Development of a multifunctional monolithic capillary column with integrated sample focusing, separation, and on-column electrochemical detection

Czech Science Foundation, standard project 14-22426S (2014 – 2016).

In this project, we propose preparation of a multifunctional capillary device based on organic polymer monoliths. We propose spatially constrained surface modification of prepared monolithic columns to integrate sample focusing, separation, and on-column electrochemical detection. The surface grafting will be used to prepare segments with different polarity and chemistry. Monolithic surface will be also modified with polymers responding to external stimuli (e.g. temperature) to prepare so-called smart stationary phases. An electrochemical detector will be directly incorporated into the porous structure of monolithic column, either by embedding the microelectrodes at the end of the capillary column or by preparation of desired electrodes via formation of porous metal surfaces with the use of electroless deposition techniques. We propose the application of the developed device in direct analysis of neurotransmitters as well as comprehensive online coupling with microdialysis sampling in pharmacology, drug delivery, drug kinetics, and tissue metabolism studies.

Improving the performance of hypercrosslinked monolithic stationary phases and their application in separations of polar compounds

Czech Science Foundation, postdoctoral project P206/12/P049 (2012 – 2014).

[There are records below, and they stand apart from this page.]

-- pv_equiv track=rewrite | github.com/CMCedricM/Projects | youtube-api-intro/main.py | __findTag__
-- ===== SOURCE A (Python) =====
-- def __findTag__(url) -> str:
--     tag = ""
--     record = False
--
--     for aChar in url:
--         if aChar == '=':
--             record = True
--         elif record == True:
--             tag += aChar
--
--     return tag
-- ===== SOURCE B (Python) =====
-- def __findTag__(url) -> str:
--     parts = url.split('=')
--     return ''.join(parts[1:])
-- ===== Notes on version B (the rewrite author's own statement) =====
-- stated objective: idiomatic
-- what changed: Replaces the char-by-char flag-toggling accumulation loop with a split-then-concatenate decomposition: split the url on the separator and join all parts after the first.
import Mathlib
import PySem

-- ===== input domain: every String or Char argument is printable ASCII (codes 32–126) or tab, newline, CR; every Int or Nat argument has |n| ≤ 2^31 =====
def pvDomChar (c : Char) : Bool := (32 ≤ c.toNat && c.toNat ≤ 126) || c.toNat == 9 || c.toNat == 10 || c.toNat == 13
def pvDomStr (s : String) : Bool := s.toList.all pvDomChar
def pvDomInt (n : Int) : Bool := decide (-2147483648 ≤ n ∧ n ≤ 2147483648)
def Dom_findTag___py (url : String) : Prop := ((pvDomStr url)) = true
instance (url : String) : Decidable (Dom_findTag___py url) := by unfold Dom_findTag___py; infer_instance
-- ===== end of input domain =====

-- B replaces A's char-by-char flag-toggling accumulation with split('=') then join of all parts after the first (idiomatic decomposition).


-- ===== PORT A =====
-- tag is accumulated as a List Char (Python's str +=), record is the Bool flag; the loop is a foldl over the characters.
def findTag___py (url : String) : String :=
  let st := url.toList.foldl
    (fun (s : List Char × Bool) aChar =>
      if aChar = '=' then (s.1, true)
      else if s.2 = true then (s.1 ++ [aChar], s.2)
      else s)
    ([], false)
  String.ofList st.1

-- ===== PORT B =====
-- parts = url.split('=') ; return ''.join(parts[1:])
def findTag___py_alt (url : String) : String :=
  let parts := PySem.Chars.splitOn url.toList ['=']
  String.ofList (PySem.Chars.join [] (parts.drop 1))

-- ===== PRECONDITION & SPEC =====
def Spec_findTag___py (url : String) (out : String) : Prop := out = findTag___py_alt url
instance (url : String) (out : String) : Decidable (Spec_findTag___py url out) := by unfold Spec_findTag___py; infer_instance

-- ===== CLAIM (what is proved, stated in full; the proofs are below) =====
def Claim_equal_findTag___py : Prop := ∀ (url : String), Dom_findTag___py url → Spec_findTag___py url (findTag___py url)

-- ===== LEMMAS AND PROOFS =====

-- Spec-level split of a char list on '=' (used only by the proofs).
def spEq : List Char → List (List Char)
  | [] => [[]]
  | c :: rest => if c = '=' then [] :: spEq rest else (spEq rest).modifyHead (c :: ·)

theorem spEq_ne_nil (l : List Char) : spEq l ≠ [] := by
  cases l with
  | nil => simp [spEq]
  | cons c rest =>
    simp only [spEq]
    split
    · simp
    · cases h : spEq rest with
      | nil => exact absurd h (spEq_ne_nil rest)
      | cons p r => simp

theorem join_nil_cons (p : List Char) (rest : List (List Char)) :
    PySem.Chars.join [] (p :: rest) = p ++ PySem.Chars.join [] rest := by
  cases rest with
  | nil => simp [PySem.Chars.join_singleton, PySem.Chars.join_nil]
  | cons q r => rw [PySem.Chars.join_cons_cons]; simp

theorem spEq_join (l : List Char) :
    PySem.Chars.join [] (spEq l) = l.filter (· ≠ '=') := by
  induction l with
  | nil => simp [spEq, PySem.Chars.join_singleton]
  | cons c rest ih =>
    by_cases hc : c = '='
    · subst hc
      rw [show spEq ('=' :: rest) = [] :: spEq rest from by simp [spEq], join_nil_cons]
      simpa using ih
    · cases h : spEq rest with
      | nil => exact absurd h (spEq_ne_nil rest)
      | cons p r =>
        rw [h] at ih
        simp only [spEq, if_neg hc, h, List.modifyHead_cons, join_nil_cons] at ih ⊢
        simp only [ne_eq, decide_not] at ih
        simp [List.filter_cons, hc, ← ih]

theorem spEq_tail_join (l : List Char) :
    PySem.Chars.join [] ((spEq l).drop 1)
      = ((l.dropWhile (· ≠ '=')).drop 1).filter (· ≠ '=') := by
  induction l with
  | nil => simp [spEq, PySem.Chars.join_nil]
  | cons c rest ih =>
    by_cases hc : c = '='
    · subst hc
      simp only [spEq, if_pos rfl, List.drop_succ_cons, List.drop_zero, List.dropWhile_cons]
      simp [spEq_join]
    · cases h : spEq rest with
      | nil => exact absurd h (spEq_ne_nil rest)
      | cons p r =>
        rw [h] at ih
        simp only [spEq, if_neg hc, h, List.modifyHead_cons, List.drop_succ_cons,
          List.drop_zero, List.dropWhile_cons] at ih ⊢
        simp [hc, ih]

theorem go_eq_spEq (fuel : Nat) (l cur : List Char) (acc : List (List Char))
    (h : l.length ≤ fuel) :
    PySem.Chars.splitOn.go ['='] fuel l cur acc
      = acc.reverse ++ (spEq l).modifyHead (cur.reverse ++ ·) := by
  induction fuel generalizing l cur acc with
  | zero =>
    have : l = [] := by cases l <;> simp_all
    subst this
    simp [PySem.Chars.splitOn.go, spEq]
  | succ fuel ih =>
    cases l with
    | nil => simp [PySem.Chars.splitOn.go, spEq]
    | cons c rest =>
      by_cases hc : c = '='
      · subst hc
        have hpre : List.isPrefixOf ['='] ('=' :: rest) = true := by simp [List.isPrefixOf]
        rw [PySem.Chars.splitOn.go, if_pos hpre,
          show List.drop (['='].length) ('=' :: rest) = rest from rfl]
        simp only [List.length_cons] at h
        rw [ih rest [] (cur.reverse :: acc) (by omega)]
        have hne := spEq_ne_nil rest
        cases hs : spEq rest with
        | nil => exact absurd hs hne
        | cons p r => simp [spEq, hs]
      · have hpre : List.isPrefixOf ['='] (c :: rest) = false := by
          simp [List.isPrefixOf]
          exact fun hh => hc hh.symm
        rw [PySem.Chars.splitOn.go, if_neg (by simp [hpre])]
        simp only [List.length_cons] at h
        rw [ih rest (c :: cur) acc (by omega)]
        have hne := spEq_ne_nil rest
        cases hs : spEq rest with
        | nil => exact absurd hs hne
        | cons p r => simp [spEq, hc, hs]

theorem foldlA_true (l : List Char) (tag : List Char) :
    l.foldl (fun (s : List Char × Bool) aChar =>
      if aChar = '=' then (s.1, true)
      else if s.2 = true then (s.1 ++ [aChar], s.2)
      else s) (tag, true)
    = (tag ++ l.filter (· ≠ '='), true) := by
  induction l generalizing tag with
  | nil => simp
  | cons c rest ih =>
    by_cases hc : c = '='
    · subst hc; simp [List.foldl_cons, ih]
    · simp [List.foldl_cons, hc, ih]

theorem foldlA_false (l : List Char) (tag : List Char) :
    (l.foldl (fun (s : List Char × Bool) aChar =>
      if aChar = '=' then (s.1, true)
      else if s.2 = true then (s.1 ++ [aChar], s.2)
      else s) (tag, false)).1
    = tag ++ ((l.dropWhile (· ≠ '=')).drop 1).filter (· ≠ '=') := by
  induction l generalizing tag with
  | nil => simp
  | cons c rest ih =>
    by_cases hc : c = '='
    · subst hc
      simp [List.foldl_cons, foldlA_true]
    · simp [List.foldl_cons, hc, ih]

-- ===== VERDICT (by name: the statement is the Claim_ definition above) =====
theorem findTag___py_spec : Claim_equal_findTag___py := by
  intro url _
  unfold Spec_findTag___py findTag___py findTag___py_alt PySem.Chars.splitOn
  simp only [foldlA_false, List.nil_append,
    go_eq_spEq (url.toList.length + 1) url.toList [] [] (by omega)]
  rw [show (spEq url.toList).modifyHead (List.reverse [] ++ ·) = spEq url.toList by
        cases h : spEq url.toList <;> simp]
  have ht := spEq_tail_join url.toList
  simp only [List.drop_one] at ht
  simp [ht]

The aim of this project is to prepare and optimize hypercrosslinked poly(styrene-vinylbenzylchloride-divinylbenzene) monolithic stationary phases. The internal structure of hypercrosslinked monoliths with relatively thin hypercrosslinked layer on the pore surface evokes the structure of superficially porous particles. The optimization of this porous layer can bring the properties of hypercrosslinked monoliths near the properties of currently available highly efficient columns packed with superficially porous particles. The tailored chemical modification of the reactive groups located at the pore surface is additionally proposed. This modification should enable the formation of libraries of new types of stationary phases that can be prepared from just a single optimized generic monolithic structure. The project proposes the preparation of stationary phases with functionalities suitable for hydrophilic interaction liquid chromatography. The results gained will provide the separation of complex samples containing polar compounds, such as drugs, metabolites, and other natural compounds.